Un film qui ouvre de nouvelles voies
Penn adore malmener les spectateurs afin de provoquer chez eux une véritable réflexion sur le sujet abordé. Les polémiques autour de BONNIE & CLYDE lui avaient permis d’ouvrir un dialogue, tout en cartonnant au box-office. Avec LITTLE BIG MAN, le cinéaste poursuit cette logique : prendre un genre populaire et en retourner les mythes contre lui-même.
Ici, le western est refaçonné, modernisé, moins manichéen. La représentation des Indiens est elle-même frappante, puisque ce peuple est montré comme victime de la Conquête de l’Ouest, et non comme une menace sauvage à éliminer. Les Cheyennes vivent en harmonie, dans le respect de leur culture, tandis que le monde blanc apparaît souvent comme hypocrite, violent, cupide ou grotesque. Penn va encore plus loin en montrant un Indien homosexuel totalement accepté par son peuple, alors que le sujet demeure tabou à l’époque en Occident. Ce renversement des conventions est l’une des grandes audaces du film. Le choix de Chief Dan George dans le rôle de Peau de la Vieille Hutte participe beaucoup à cette puissance. Le rôle avait notamment été proposé à Marlon Brando, qui l’avait refusé, avant d’être confié à cet authentique chef amérindien originaire de Colombie-Britannique. Sa présence donne au film une dignité particulière, loin de l’imagerie folklorique habituelle. Sa composition lui vaudra d’ailleurs une nomination à l’Oscar et au Golden Globe du meilleur second rôle.

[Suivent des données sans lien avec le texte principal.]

-- pv_equiv track=rewrite | github.com/vickyy5/everybodycodes-AdvOfCode | AdvOfCode25/d3/main.py | getMaxBat
-- ===== SOURCE A (Python) =====
-- def getMaxBat(line):
--     mx = 0
--     ind = 0
--     for i,n in enumerate(line):
--         if int(n) > mx:
--             mx = int(n)
--             ind = int(i)
--
--     return mx,ind
-- ===== SOURCE B (Python) =====
-- def getMaxBat(line):
--     d = [int(n) for n in line]
--     mx = max(d, default=0)
--     if mx <= 0:
--         return 0, 0
--     return mx, d.index(mx)
-- ===== Notes on version B (the rewrite author's own statement) =====
-- stated objective: simpler
-- what changed: replaces A's single fused running-max loop over enumerate with a three-step decomposition: parse all digits into a list, take max() with a <=0 guard, then locate it with list.index()
import Mathlib
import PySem

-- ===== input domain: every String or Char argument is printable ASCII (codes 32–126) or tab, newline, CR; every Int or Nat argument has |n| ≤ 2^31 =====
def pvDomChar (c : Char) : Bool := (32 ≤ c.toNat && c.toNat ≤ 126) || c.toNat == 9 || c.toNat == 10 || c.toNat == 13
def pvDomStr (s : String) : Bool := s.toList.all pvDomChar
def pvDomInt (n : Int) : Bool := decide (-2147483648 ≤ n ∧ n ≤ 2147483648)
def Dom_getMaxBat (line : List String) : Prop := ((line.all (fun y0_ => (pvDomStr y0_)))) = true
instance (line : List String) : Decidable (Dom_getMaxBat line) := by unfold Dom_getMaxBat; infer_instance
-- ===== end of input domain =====

-- B replaces A's fused running-max loop with parse-all / max / index passes; objective: simpler.

-- ===== PORT A =====
-- fused loop: for i,n in enumerate(line): if int(n) > mx: mx, ind = int(n), int(i)
def getMaxBat (line : List String) : Int × Int :=
  (PySem.List.enumerate line 0).foldl
    (fun st p =>
      if (PySem.Int.ofStr? p.2).getD 0 > st.1 then ((PySem.Int.ofStr? p.2).getD 0, p.1) else st)
    (0, 0)

-- ===== PORT B =====
-- d = [int(n) for n in line]; mx = max(d, default=0); if mx <= 0: (0,0) else (mx, d.index(mx))
def getMaxBat_alt (line : List String) : Int × Int :=
  let d := line.map (fun n => (PySem.Int.ofStr? n).getD 0)
  let mx := match PySem.List.max? d (fun x => x) with
    | none => 0
    | some m => m
  if mx ≤ 0 then (0, 0)
  else (mx, ((PySem.List.index? d mx).getD 0 : Nat))

-- ===== PRECONDITION & SPEC =====
-- Pre_ excludes exactly the inputs where Python's int(n) raises ValueError (both A and B raise there).
def Pre_getMaxBat (line : List String) : Prop :=
  ∀ s ∈ line, (PySem.Int.ofStr? s).isSome
instance (line : List String) : Decidable (Pre_getMaxBat line) := by unfold Pre_getMaxBat; infer_instance
def pvWitness_getMaxBat : List String := ["3", "1", "4", "1"]
def Spec_getMaxBat (line : List String) (out : Int × Int) : Prop := out = getMaxBat_alt line
instance (line : List String) (out : Int × Int) : Decidable (Spec_getMaxBat line out) := by unfold Spec_getMaxBat; infer_instance

-- ===== CLAIM (what is proved, stated in full; the proofs are below) =====
def Claim_equal_getMaxBat : Prop := ∀ (line : List String), Dom_getMaxBat line → Pre_getMaxBat line → Spec_getMaxBat line (getMaxBat line)

-- ===== LEMMAS AND PROOFS =====

-- A's loop body, on the parsed integer list
def pvLoop (d : List Int) (s : Int) (st : Int × Int) : Int × Int :=
  (PySem.List.enumerate d s).foldl (fun st p => if p.2 > st.1 then (p.2, p.1) else st) st

lemma pvLoop_map (line : List String) (f : String → Int) (s : Int) (st : Int × Int) :
    (PySem.List.enumerate line s).foldl
      (fun st p => if f p.2 > st.1 then (f p.2, p.1) else st) st
      = pvLoop (line.map f) s st := by
  induction line generalizing s st with
  | nil => simp [pvLoop, PySem.List.enumerate_nil]
  | cons x t ih =>
      simp only [pvLoop, List.map_cons, PySem.List.enumerate_cons, List.foldl_cons]
      exact ih (s + 1) _

lemma foldl_max_max (t : List Int) (a b : Int) :
    t.foldl max (max a b) = max a (t.foldl max b) := by
  induction t generalizing b with
  | nil => simp
  | cons x t ih =>
      simp only [List.foldl_cons]
      rw [max_assoc, ih]

lemma pvLoop_spec (d : List Int) (s m ind : Int) :
    pvLoop d s (m, ind) =
      if d.foldl max m = m then (m, ind)
      else (d.foldl max m, s + ((PySem.List.index? d (d.foldl max m)).getD 0 : Nat)) := by
  induction d generalizing s m ind with
  | nil => simp [pvLoop, PySem.List.enumerate_nil]
  | cons x t ih =>
      have hmem : ∀ (a : Int), t.foldl max a ≠ a → t.foldl max a ∈ t := by
        intro a ha
        have h := PySem.List.max?_mem (xs := a :: t) (key := fun y => y)
          (m := t.foldl max a) (by rw [PySem.List.max?_id_cons])
        rcases List.mem_cons.mp h with h | h
        · exact absurd h ha
        · exact h
      have hle : ∀ (a : Int), a ≤ t.foldl max a := fun a => (PySem.List.le_foldl_max t a).1
      simp only [pvLoop, PySem.List.enumerate_cons, List.foldl_cons, List.foldl_cons] at *
      by_cases hx : x > m
      · -- branch taken: state becomes (x, s)
        rw [if_pos hx]
        rw [ih (s+1) x s]
        have hmx : max m x = x := max_eq_right (le_of_lt hx)
        by_cases h1 : t.foldl max x = x
        · -- whole max is x, first occurrence at head
          rw [if_pos h1, hmx, h1]
          have hne : x ≠ m := ne_of_gt hx
          rw [if_neg hne]
          rw [PySem.List.index?_cons_self]
          simp
        · rw [if_neg h1, hmx]
          have hMx : x < t.foldl max x := lt_of_le_of_ne (hle x) (Ne.symm h1)
          have hMm : t.foldl max x ≠ m := ne_of_gt (lt_trans hx hMx)
          rw [if_neg hMm]
          have hxM : x ≠ t.foldl max x := ne_of_lt hMx
          rw [PySem.List.index?_cons_of_ne t hxM]
          have hmem' : t.foldl max x ∈ t := hmem x h1
          rcases (PySem.List.index?_isSome_iff (xs := t) (v := t.foldl max x)).2 hmem'
            |> Option.isSome_iff_exists.mp with ⟨k, hk⟩
          rw [hk]
          simp [Option.getD]
          omega
      · -- branch not taken
        rw [if_neg hx]
        rw [ih (s+1) m ind]
        have hmx : max m x = m := max_eq_left (le_of_not_gt hx)
        rw [hmx]
        by_cases h1 : t.foldl max m = m
        · rw [if_pos h1, if_pos h1]
        · rw [if_neg h1, if_neg h1]
          have hMm : m < t.foldl max m := lt_of_le_of_ne (hle m) (Ne.symm h1)
          have hxM : x ≠ t.foldl max m := ne_of_lt (lt_of_le_of_lt (le_of_not_gt hx) hMm)
          rw [PySem.List.index?_cons_of_ne t hxM]
          have hmem' : t.foldl max m ∈ t := hmem m h1
          rcases (PySem.List.index?_isSome_iff (xs := t) (v := t.foldl max m)).2 hmem'
            |> Option.isSome_iff_exists.mp with ⟨k, hk⟩
          rw [hk]
          simp [Option.getD]
          omega

def pvAltCore (d : List Int) : Int × Int :=
  let mx := match PySem.List.max? d (fun x => x) with
    | none => 0
    | some m => m
  if mx ≤ 0 then (0, 0)
  else (mx, ((PySem.List.index? d mx).getD 0 : Nat))

lemma pvAltCore_eq (d : List Int) : pvLoop d 0 (0, 0) = pvAltCore d := by
  rw [pvLoop_spec d 0 0 0]
  cases d with
  | nil => simp [pvAltCore, PySem.List.max?]
  | cons x t =>
      unfold pvAltCore
      rw [PySem.List.max?_id_cons]
      have hM : (x :: t).foldl max 0 = max 0 (t.foldl max x) := by
        simp only [List.foldl_cons]
        rw [show max (0:Int) x = max 0 (max 0 x) from by omega, foldl_max_max t 0 (max 0 x),
            foldl_max_max t 0 x]
        omega
      rw [hM]
      by_cases hpos : t.foldl max x ≤ 0
      · rw [max_eq_left hpos]
        simp [hpos]
      · have hmx : max 0 (t.foldl max x) = t.foldl max x := max_eq_right (le_of_not_ge hpos)
        rw [hmx, if_neg (by omega : t.foldl max x ≠ 0)]
        simp [hpos]

-- ===== VERDICT (by name: the statement is the Claim_ definition above) =====
theorem getMaxBat_spec : Claim_equal_getMaxBat := by
  intro line _ _
  show getMaxBat line = getMaxBat_alt line
  unfold getMaxBat
  rw [pvLoop_map line (fun n => (PySem.Int.ofStr? n).getD 0) 0 (0, 0), pvAltCore_eq]
  rfl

En offrant le rôle principal à Dustin Hoffman, alors star incontournable du Nouvel Hollywood après LE LAURÉAT et MACADAM COWBOY, Arthur Penn s’assure un visage à la fois familier, mobile et profondément humain. Hoffman traverse le film comme un caméléon : enfant adopté, tireur, escroc, soldat, mari, vieillard, témoin d’un monde qui se construit dans le sang. Pour incarner Jack Crabb âgé de 121 ans, l’acteur subit un maquillage très lourd conçu par Dick Smith, futur maître des transformations prosthétiques. Afin d’obtenir une voix cassée de vieillard, Hoffman aurait même crié à pleins poumons dans sa loge pendant près d’une heure avant de tourner. Faye Dunaway, qui retrouvait Arthur Penn trois ans après BONNIE & CLYDE, a également raconté l’étrange méthode de Hoffman sur le plateau. Selon elle, l’acteur aimait garder chaque prise vivante en improvisant juste avant le clap, allant jusqu’à réciter de vieilles publicités radiophoniques pour conserver une énergie décalée avant de basculer instantanément dans le personnage de Jack Crabb.
Un discours fort
Sorti en pleine guerre du Vietnam, LITTLE BIG MAN fait forcément résonner son discours avec l’actualité américaine. Beaucoup y voient une critique indirecte de l’intervention militaire des États-Unis, à travers la représentation de massacres perpétrés au nom de la civilisation. Le comportement de Custer et de ses troupes est ainsi régulièrement mis en parallèle avec l’engagement américain au Vietnam.
À la fois drôle, amer, tragique et profondément politique, LITTLE BIG MAN s’impose comme l’un des grands westerns révisionnistes de son époque. Il ne se contente pas de raconter l’Ouest : il interroge la manière dont Hollywood l’a longtemps fabriqué. En cela, Arthur Penn signe une œuvre essentielle, un film qui regarde l’Histoire en face tout en dynamitant les légendes qui l’ont précédée. Avec plus de 31 millions de dollars de recettes, le pari est également payant au box-office, preuve qu’un western pouvait encore séduire le public tout en remettant en cause ses propres mythes.